Страстная неделя в Москве XV — VII веков с первого же дня насыщалась показным противостоянием и неразберихой. Шествие патриарха «на осляти» в Вербное воскресенье, въезд его в Иерусалим (Кремль) через Спасские ворота и самый крестный ход дополнялись странными ночными играми: толчею природы представляли мальчишки, гоняющие вокруг крепости с колокольчиками на шее. Преображенные в овец и телят, они бодались, блеяли и мычали, и вслед за тем стройною шеренгой забегали в те же ворота, дабы впоследствии скотина прямо шла с пастбища домой и не плутала. Все предрассветные бдения, предваряющие главный Воскресный день, обозначены были демонстративным смешением человечьей и иной природы. Тем самым великие сомнения и тьма Страстной были явлены московитам несравненно резче и болезненнее.
Чистый четверг: нужно мыться, чистить дом и дол.
В Москве, в Успенском соборе в этот день освящалось миро. Богослужение совершается не в черных, но в фиолетовых одеждах.
Перед рассветом у Троицких ворот скотину обливали снеговой водой –»чтобы лучше плодилась и не болела». Столпотворение под мостом обращало людей и скот в одно неразличимое, говорящее и рогатое воинство. В самом Кремле мужики являли живые картины пахоты и сева: бегали в темноте вереницей, запряженные в сохи и бороны, цепляя железным когтем едва оттаявшую землю, — растревоженная, она должна была принести обильный урожай.
Все это были обычаи языческие и деревенские — а чем Кремль не деревня? хаос улиц и строений, где-то в глубине хранящий мистическую логику плана. Несомненно, он всегда напоминал (и напоминает до сих пор) деревню, поселение свободное, никаким насильственным черчением не стесненное. В те буколические годы Кремль был полон огородов, свободно гуляющей скотины и птицы — декорации для драматического противостояния грядущего света с шевелящейся многонаселенной тьмой были вполне подходящими.
*
Весьма любопытны свидетельства Христофора Галовея, английского механика, установившего в 1625 году совместно с Баженом Огурцовым первые в Москве часы на Спасской башне Кремля.
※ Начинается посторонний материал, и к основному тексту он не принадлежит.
-- pv_equiv track=rewrite | github.com/ctomatis/curly-robot | backend/app/services/pdf_parser.py | clean_item
-- ===== SOURCE A (Python) =====
-- def clean_item(line):
--     val = ""
--     for c in line:
--         if not c.strip():
--             continue
--
--         if c.isupper():
--             val = c
--             continue
--
--         if val:
--             val += c
--     return val
-- ===== SOURCE B (Python) =====
-- def clean_item(line):
--     last = -1
--     for i, c in enumerate(line):
--         if c.isupper():
--             last = i
--     if last < 0:
--         return ""
--     return "".join(c for c in line[last:] if c.strip())
-- ===== Notes on version B (the rewrite author's own statement) =====
-- stated objective: alternative
-- what changed: Replaces A's single accumulate-and-reset loop with a two-pass locate-then-extract: first find the index of the last uppercase character, then join the non-whitespace characters of the tail slice.
import Mathlib
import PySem

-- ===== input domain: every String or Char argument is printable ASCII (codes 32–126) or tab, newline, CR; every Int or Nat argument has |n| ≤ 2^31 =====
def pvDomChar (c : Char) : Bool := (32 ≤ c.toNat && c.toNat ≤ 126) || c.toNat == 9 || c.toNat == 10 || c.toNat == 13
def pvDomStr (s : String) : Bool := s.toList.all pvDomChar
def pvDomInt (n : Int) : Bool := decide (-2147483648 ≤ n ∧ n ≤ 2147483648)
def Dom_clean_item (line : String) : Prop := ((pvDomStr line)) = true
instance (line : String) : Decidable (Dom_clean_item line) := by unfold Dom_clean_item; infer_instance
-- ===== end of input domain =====

-- B re-derives A's value by a two-pass locate-then-extract instead of A's accumulate-and-reset loop (alternative decomposition, same cost).

-- ===== PORT A =====
-- one loop step of A: skip whitespace; an uppercase char resets val; otherwise append if val is nonempty
def cleanStepA (val : List Char) (c : Char) : List Char :=
  if (PySem.Chars.strip [c]).isEmpty then val
  else if PySem.Chars.isupper c then [c]
  else if !val.isEmpty then val ++ [c]
  else val

def clean_item (line : String) : String :=
  String.ofList (line.toList.foldl cleanStepA [])

-- ===== PORT B =====
-- first pass of Source B: index of the last uppercase character, -1 if none
def lastUpper (cs : List Char) : Int :=
  (PySem.List.enumerate cs 0).foldl
    (fun acc p => if PySem.Chars.isupper p.2 then p.1 else acc) (-1)

def clean_item_alt (line : String) : String :=
  let cs := line.toList
  let last := lastUpper cs
  if last < 0 then ""
  else String.ofList
    ((PySem.List.slice cs (some last) none).filter
      (fun c => !(PySem.Chars.strip [c]).isEmpty))

-- ===== PRECONDITION & SPEC =====
def Spec_clean_item (line : String) (out : String) : Prop := out = clean_item_alt line
instance (line : String) (out : String) : Decidable (Spec_clean_item line out) := by unfold Spec_clean_item; infer_instance

-- ===== CLAIM (what is proved, stated in full; the proofs are below) =====
def Claim_equal_clean_item : Prop := ∀ (line : String), Dom_clean_item line → Spec_clean_item line (clean_item line)

-- ===== LEMMAS AND PROOFS =====

theorem strip_singleton (c : Char) :
    PySem.Chars.strip [c] = if PySem.Chars.isspace c then [] else [c] := by
  by_cases h : PySem.Chars.isspace c <;>
    simp [PySem.Chars.strip, PySem.Chars.lstrip, PySem.Chars.rstrip, List.dropWhile, h]

theorem isupper_not_isspace (c : Char) (h : PySem.Chars.isupper c = true) :
    PySem.Chars.isspace c = false := by
  simp [PySem.Chars.isupper] at h
  simp [PySem.Chars.isspace]
  have h1 : 65 ≤ c.toNat := h.1
  have h2 : c.toNat ≤ 90 := h.2
  omega

theorem enumerate_append_singleton (xs : List Char) (c : Char) (s : Int) :
    PySem.List.enumerate (xs ++ [c]) s
      = PySem.List.enumerate xs s ++ [(s + xs.length, c)] := by
  induction xs generalizing s with
  | nil => simp [PySem.List.enumerate_nil, PySem.List.enumerate_cons]
  | cons x xs ih =>
      simp [PySem.List.enumerate_cons, ih]
      ring_nf

theorem lastUpper_append (xs : List Char) (c : Char) :
    lastUpper (xs ++ [c])
      = if PySem.Chars.isupper c then (xs.length : Int) else lastUpper xs := by
  unfold lastUpper
  rw [enumerate_append_singleton, List.foldl_append]
  simp

-- the invariant A's loop carries, stated against B's two-pass description
theorem main_inv (cs : List Char) :
    cs.foldl cleanStepA []
        = (if lastUpper cs < 0 then []
           else (cs.drop (lastUpper cs).toNat).filter
                  (fun c => !(PySem.Chars.strip [c]).isEmpty))
      ∧ (lastUpper cs < 0 → cs.foldl cleanStepA [] = [])
      ∧ (0 ≤ lastUpper cs →
          cs.foldl cleanStepA [] ≠ [] ∧ (lastUpper cs).toNat < cs.length) := by
  induction cs using List.reverseRecOn with
  | nil => simp [lastUpper, PySem.List.enumerate_nil]
  | append_singleton xs c ih =>
      obtain ⟨hA, hneg, hpos⟩ := ih
      rw [List.foldl_append, lastUpper_append]
      simp only [List.foldl_cons, List.foldl_nil]
      by_cases hup : PySem.Chars.isupper c = true
      · -- uppercase: A resets, B's last index moves here
        have hsp := isupper_not_isspace c hup
        have hf : (PySem.Chars.strip [c]).isEmpty = false := by
          rw [strip_singleton, hsp]; simp
        rw [if_pos hup]
        have hstep : cleanStepA (xs.foldl cleanStepA []) c = [c] := by
          simp [cleanStepA, hf, hup]
        rw [hstep]
        refine ⟨?_, fun h => absurd h (by omega), fun _ => ⟨by simp, by simp⟩⟩
        rw [if_neg (by omega), show ((xs.length : Int)).toNat = xs.length by simp,
            List.drop_left, List.filter_singleton]
        simp [hf]
      · rw [if_neg hup]
        by_cases hws : PySem.Chars.isspace c = true
        · -- whitespace: A skips it, B's filter drops it
          have hf : (PySem.Chars.strip [c]).isEmpty = true := by
            rw [strip_singleton, hws]; rfl
          have hstep : cleanStepA (xs.foldl cleanStepA []) c = xs.foldl cleanStepA [] := by
            simp [cleanStepA, hf]
          rw [hstep]
          refine ⟨?_, hneg, ?_⟩
          · rw [hA]
            by_cases hlt : lastUpper xs < 0
            · rw [if_pos hlt, if_pos hlt]
            · have hlen := (hpos (le_of_not_gt hlt)).2
              rw [if_neg hlt, if_neg hlt,
                  List.drop_append_of_le_length (by omega), List.filter_append,
                  List.filter_singleton]
              simp [hf]
          · intro h0
            refine ⟨(hpos h0).1, ?_⟩
            have := (hpos h0).2
            simp
            omega
        · -- ordinary char: appended iff val is already nonempty
          have hf : (PySem.Chars.strip [c]).isEmpty = false := by
            rw [strip_singleton, if_neg hws]; simp
          by_cases hlt : lastUpper xs < 0
          · have h0 := hneg hlt
            have hstep : cleanStepA (xs.foldl cleanStepA []) c = xs.foldl cleanStepA [] := by
              rw [h0]; simp [cleanStepA, hf, hup]
            rw [hstep, h0]
            exact ⟨by rw [if_pos hlt], fun _ => rfl, fun h => absurd hlt (by omega)⟩
          · obtain ⟨hne, hlen⟩ := hpos (le_of_not_gt hlt)
            have hstep : cleanStepA (xs.foldl cleanStepA []) c
                = xs.foldl cleanStepA [] ++ [c] := by
              simp [cleanStepA, hf, hup, hne]
            rw [hstep, hA, if_neg hlt, if_neg hlt,
                List.drop_append_of_le_length (by omega), List.filter_append,
                List.filter_singleton]
            refine ⟨by simp [hf], fun h => absurd hlt (by omega), fun _ => ⟨by simp, ?_⟩⟩
            simp
            omega

-- ===== VERDICT (by name: the statement is the Claim_ definition above) =====
theorem clean_item_spec : Claim_equal_clean_item := by
  intro line _
  unfold Spec_clean_item clean_item clean_item_alt
  obtain ⟨hA, -, -⟩ := main_inv line.toList
  by_cases h : lastUpper line.toList < 0
  · simp only [hA, h, if_pos]
  · rw [if_neg h] at hA
    rw [hA]
    simp only [h, if_neg, if_false]
    rw [PySem.List.slice_from line.toList (by omega)]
Ему, пионеру регуляции и точного расчета, непонятные ночные ворошения казались полной дичью. Можно себе представить его реакцию, к примеру, на рассказ малолетнего подмастерья из часовой команды о том, что при первом заведении на башне часового механизма рыба из Москва-реки попрыгала на берег, а солнце встало поперек неба, отчего последнее закипело. Очевидно, что ночной праздник он воспринимал так же: как проявление темноты непросвещенного кремлевского разума.
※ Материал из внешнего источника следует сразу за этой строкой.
-- pv_equiv track=rewrite | github.com/fsdafdsw/xakkep | polymarket_edge_bot_realprice/meta_dataset.py | _count
-- ===== SOURCE A (Python) =====
-- from collections import defaultdict
--
-- def _count(rows, field):
--     counts = defaultdict(int)
--     for row in rows:
--         value = row.get(field)
--         if value is None:
--             value = "null"
--         counts[str(value)] += 1
--     return dict(sorted(counts.items()))
-- ===== SOURCE B (Python) =====
-- from itertools import groupby
--
--
-- def _count(rows, field):
--     vals = sorted(
--         "null" if row.get(field) is None else str(row.get(field))
--         for row in rows
--     )
--     return {k: sum(1 for _ in g) for k, g in groupby(vals)}
-- ===== Notes on version B (the rewrite author's own statement) =====
-- stated objective: alternative
-- what changed: Instead of incrementing a defaultdict per row and sorting the items at the end, B maps rows to normalized values, sorts that list of strings, and emits each run's value with its length via itertools.groupby, so keys arrive already sorted and no counter dict is kept.
import Mathlib
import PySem

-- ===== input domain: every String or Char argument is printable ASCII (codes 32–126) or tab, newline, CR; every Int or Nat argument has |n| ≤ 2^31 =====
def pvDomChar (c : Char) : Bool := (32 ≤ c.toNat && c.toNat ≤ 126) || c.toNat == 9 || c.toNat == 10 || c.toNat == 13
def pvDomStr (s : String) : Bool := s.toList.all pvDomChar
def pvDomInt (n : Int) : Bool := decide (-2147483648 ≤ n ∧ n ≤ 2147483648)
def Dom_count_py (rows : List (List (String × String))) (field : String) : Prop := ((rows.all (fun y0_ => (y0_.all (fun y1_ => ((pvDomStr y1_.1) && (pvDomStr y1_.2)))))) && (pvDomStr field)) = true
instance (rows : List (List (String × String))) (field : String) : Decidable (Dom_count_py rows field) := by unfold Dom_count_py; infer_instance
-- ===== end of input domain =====

-- B replaces A's per-row counter dict + final item sort by sort-the-normalized-values-
-- then-run-length-group (itertools.groupby); a different decomposition of similar cost.

-- ===== PORT A =====
-- counts[str(value)] += 1 over a defaultdict(int), then dict(sorted(counts.items())).
-- counts' keys are distinct, so Python's lexicographic tuple sort of the (key, count)
-- pairs never reaches the second component: it is exactly sorting by key.
-- (values are strings here, so str(value) is the value itself)
def count_py (rows : List (List (String × String))) (field : String) : List (String × Int) :=
  let counts : PySem.Dict String Int :=
    rows.foldl (fun d row =>
      let value := ((PySem.Dict.mk row).get? field).getD "null"
      d.modify value 0 (· + 1)) PySem.Dict.empty
  PySem.List.sorted counts.items (fun p => p.1) false

-- ===== PORT B =====
-- itertools.groupby over a sorted list = run-length grouping of consecutive equal values
def groupRuns : List String → List (String × Int)
  | [] => []
  | v :: rest =>
      (v, 1 + (rest.takeWhile (fun x => x == v)).length) ::
        groupRuns (rest.dropWhile (fun x => x == v))
termination_by l => l.length
decreasing_by
  exact Nat.lt_succ_of_le (List.length_dropWhile_le _ _)

def count_py_alt (rows : List (List (String × String))) (field : String) : List (String × Int) :=
  let vals := rows.map (fun row => ((PySem.Dict.mk row).get? field).getD "null")
  groupRuns (PySem.List.sorted vals (fun x => x) false)

-- ===== PRECONDITION & SPEC =====
def Spec_count_py (rows : List (List (String × String))) (field : String) (out : List (String × Int)) : Prop := out = count_py_alt rows field
instance (rows : List (List (String × String))) (field : String) (out : List (String × Int)) : Decidable (Spec_count_py rows field out) := by unfold Spec_count_py; infer_instance

-- ===== CLAIM (what is proved, stated in full; the proofs are below) =====
def Claim_equal_count_py : Prop := ∀ (rows : List (List (String × String))) (field : String), Dom_count_py rows field → Spec_count_py rows field (count_py rows field)

-- ===== LEMMAS AND PROOFS =====

-- in a Pairwise-(≤) list v :: rest, every element of dropWhile (== v) rest is > v
lemma lt_of_mem_drop (v : String) (rest : List String)
    (h : (v :: rest).Pairwise (· ≤ ·)) :
    ∀ x ∈ rest.dropWhile (fun x => x == v), v < x := by
  intro x hx
  have hsub : (rest.dropWhile (fun x => x == v)).Sublist rest := List.dropWhile_sublist _
  have hle : v ≤ x := (List.pairwise_cons.mp h).1 x (hsub.mem hx)
  rcases eq_or_lt_of_le hle with heq | hlt
  · exfalso
    cases hd : rest.dropWhile (fun x => x == v) with
    | nil => simp [hd] at hx
    | cons h0 t0 =>
      have hh0 : ¬ (h0 == v) = true := by
        have := List.head?_dropWhile_not (fun x => x == v) rest
        rw [hd] at this; simpa using this
      have hh0ne : h0 ≠ v := by simpa using hh0
      have hvle : v ≤ h0 := (List.pairwise_cons.mp h).1 h0 (hsub.mem (by simp [hd]))
      have hp : (h0 :: t0).Pairwise (· ≤ ·) :=
        (((List.pairwise_cons.mp h).2).sublist (hd ▸ hsub))
      rw [hd] at hx
      rcases List.mem_cons.mp hx with rfl | hmem
      · exact hh0ne heq.symm
      · have : h0 ≤ x := (List.pairwise_cons.mp hp).1 x hmem
        have : h0 ≤ v := heq ▸ this
        exact hh0ne (le_antisymm this hvle)
  · exact hlt

-- in a sorted list, the first run covers all occurrences of its head
lemma count_head (v : String) (rest : List String) (h : (v :: rest).Pairwise (· ≤ ·)) :
    (v :: rest).count v = 1 + (rest.takeWhile (fun x => x == v)).length := by
  have hsplit := List.takeWhile_append_dropWhile (p := fun x => x == v) (l := rest)
  have htake : ∀ x ∈ rest.takeWhile (fun x => x == v), x = v := by
    intro x hx
    have := List.mem_takeWhile_imp hx
    simpa using this
  have hdrop0 : (rest.dropWhile (fun x => x == v)).count v = 0 := by
    rw [List.count_eq_zero]
    intro hmem
    exact absurd rfl (ne_of_gt (lt_of_mem_drop v rest h v hmem))
  have htcnt : (rest.takeWhile (fun x => x == v)).count v
      = (rest.takeWhile (fun x => x == v)).length := by
    apply List.count_eq_length.mpr
    intro x hx; simpa using (htake x hx).symm
  calc (v :: rest).count v = rest.count v + 1 := by rw [List.count_cons_self]
    _ = ((rest.takeWhile (fun x => x == v)) ++ rest.dropWhile (fun x => x == v)).count v + 1 := by rw [hsplit]
    _ = 1 + (rest.takeWhile (fun x => x == v)).length := by
        rw [List.count_append, hdrop0, htcnt]; omega

-- dropping the first run does not change the count of any other key
lemma count_tail (v k : String) (rest : List String) (hk : k ≠ v) :
    (v :: rest).count k = (rest.dropWhile (fun x => x == v)).count k := by
  have hsplit := List.takeWhile_append_dropWhile (p := fun x => x == v) (l := rest)
  have : rest.count k = ((rest.takeWhile (fun x => x == v)) ++ rest.dropWhile (fun x => x == v)).count k := by rw [hsplit]
  have hne : (v :: rest).count k = rest.count k := by
    simp [Ne.symm hk]
  rw [hne, this, List.count_append, List.count_eq_zero.mpr, Nat.zero_add]
  intro hmem
  have := List.mem_takeWhile_imp hmem
  simp at this; exact hk (this ▸ rfl)

-- characterisation of groupRuns on a sorted list: strictly increasing keys,
-- keys = the values occurring, each entry = the count of its key
lemma groupRuns_props (s : List String) (hs : s.Pairwise (· ≤ ·)) :
    (groupRuns s).Pairwise (fun a b => a.1 < b.1)
    ∧ (∀ k, k ∈ (groupRuns s).map (·.1) ↔ k ∈ s)
    ∧ (∀ p ∈ groupRuns s, p.2 = (s.count p.1 : Int)) := by
  induction s using groupRuns.induct with
  | case1 => simp [groupRuns]
  | case2 v rest ih =>
    set t := rest.dropWhile (fun x => x == v) with ht
    have hsub : t.Sublist rest := List.dropWhile_sublist _
    have hst : t.Pairwise (· ≤ ·) := ((List.pairwise_cons.mp hs).2).sublist hsub
    obtain ⟨ih1, ih2, ih3⟩ := ih hst
    have hlt := lt_of_mem_drop v rest hs
    refine ⟨?_, ?_, ?_⟩
    · rw [groupRuns]
      refine List.pairwise_cons.mpr ⟨?_, ih1⟩
      intro p hp
      have : p.1 ∈ (groupRuns t).map (·.1) := List.mem_map_of_mem hp
      exact hlt p.1 ((ih2 p.1).mp this)
    · intro k
      rw [groupRuns, List.map_cons, List.mem_cons, List.mem_cons, ih2 k]
      constructor
      · rintro (rfl | hk)
        · left; rfl
        · right; exact hsub.mem hk
      · rintro (rfl | hk2)
        · left; rfl
        · by_cases hkv : k = v
          · left; exact hkv
          · right
            have hsplit := List.takeWhile_append_dropWhile (p := fun x => x == v) (l := rest)
            rw [← hsplit] at hk2
            rcases List.mem_append.mp hk2 with hk | hk
            · exfalso
              have := List.mem_takeWhile_imp hk
              simp at this; exact hkv this
            · exact hk
    · intro p hp
      rw [groupRuns] at hp
      rcases List.mem_cons.mp hp with rfl | hp
      · simp only
        rw [count_head v rest hs]; push_cast; ring
      · have hk : p.1 ≠ v := ne_of_gt (hlt p.1 ((ih2 p.1).mp (List.mem_map_of_mem hp)))
        rw [ih3 p hp, count_tail v p.1 rest hk]

-- sorting a counter's items by key = run-length grouping of the sorted values
lemma sorted_counter_items_eq_groupRuns (vals : List String) :
    PySem.List.sorted ((PySem.Set.ofList vals).map (fun k => (k, (vals.count k : Int))))
      (fun p => p.1) false
      = groupRuns (PySem.List.sorted vals (fun x => x) false) := by
  set s := PySem.List.sorted vals (fun x => x) false with hsdef
  have hsp : s.Pairwise (· ≤ ·) := by
    simpa using PySem.List.sorted_pairwise (xs := vals) (key := fun x => x)
  have hperm : s.Perm vals := PySem.List.sorted_perm _ _ _
  obtain ⟨h1, h2, h3⟩ := groupRuns_props s hsp
  have hkeys : ((groupRuns s).map (·.1)).Perm (PySem.Set.ofList vals) := by
    rw [List.perm_ext_iff_of_nodup]
    · intro k
      rw [h2 k, PySem.Set.mem_ofList]
      exact hperm.mem_iff
    · exact (List.pairwise_map.mpr h1).nodup
    · exact PySem.Set.nodup_ofList vals
  have hself : groupRuns s = ((groupRuns s).map (·.1)).map (fun k => (k, (vals.count k : Int))) := by
    rw [List.map_map]
    conv_lhs => rw [← List.map_id (groupRuns s)]
    apply List.map_congr_left
    intro p hp
    have := h3 p hp
    have hc : s.count p.1 = vals.count p.1 := hperm.count_eq p.1
    rw [hc] at this
    simp [← this]
  have hperm2 : (groupRuns s).Perm ((PySem.Set.ofList vals).map (fun k => (k, (vals.count k : Int)))) := by
    rw [hself]; exact hkeys.map _
  exact PySem.List.sorted_eq_of_perm_of_pairwise_lt _ _ _ hperm2 h1

-- ===== VERDICT (by name: the statement is the Claim_ definition above) =====
theorem count_py_spec : Claim_equal_count_py := by
  intro rows field _
  unfold Spec_count_py
  simp only [count_py, count_py_alt]
  set f : List (String × String) → String :=
    fun row => ((PySem.Dict.mk row).get? field).getD "null" with hf
  have hc : rows.foldl (fun d row => d.modify (f row) 0 (· + 1)) PySem.Dict.empty
      = PySem.Dict.counter (rows.map f) := by
    rw [PySem.Dict.counter_eq_foldl, List.foldl_map]
  rw [hc, PySem.Dict.items_counter]
  exact sorted_counter_items_eq_groupRuns (rows.map f)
Однако долгожданная пасхальная служба, совершаемая в ночь с субботы на воскресенье, и великое при этом пришествие света эти арифметические оценки неизменно опрокидывали, в прямом смысле слова по-новому освещая архаический кремлевский пейзаж.
Согласно праздничному закону, день наступал ночью. Здесь контрастные полюса Пасхи сходились.
Всю неделю ожидаемый среди нескончаемой скорбной тьмы (доходило до того, что в светлое время иные подолгу сидели, зажмурившись), свет налетал мгновенно, в полночь, вместе с крестным ходом, пальбой пушек и оглушительным колокольным звоном.
Зажигались все кремлевские паникадила, присутствующие поднимали свечи — тьма отступала, и, ее раздвигая, росло посреди Кремля золотое яйцо света. Таяли вчерашние глиняные и рогатые идолы, дамские скорлупки, мелкий детский бой.
Все становилось люди.
С этого момента обретало суть христосование — слияние человечьих обломков света, которые до сего момента разделяли чернила Страстной. Становилось понятно само недельное испытание тьмой: она только подчеркивала дробный свет тел, сливающихся теперь в многотело, — тьма была близкая, подошедшая вплотную смерть.
Смерть к телу ближе рубахи.
*
Также интересны формулы многоочия, взаимного прозрения и приятия друг друга.
Местные художники, бестрепетно переводящие всякое заумное явление в анонимный лубок, так и рисовали участников пасхального объятия: многоокими и разноглазыми, во всю ширину лиц, поверх шапок, платков и бород.
И тьма, покоренная, отступала.
Вчерашние птицы и звери восстанавливались в человеков, постепенно по мере праздника вновь обретая цвет, дробясь, разбегаясь шумной московской толпой. Но неизменно сплочениями света оставались пасхальные яйца, снежные горки куличей и перевернутые творожные стаканчики, которые горожане выносили из крепостных церквей, оберегая от порывов ветра, точно горящие свечи.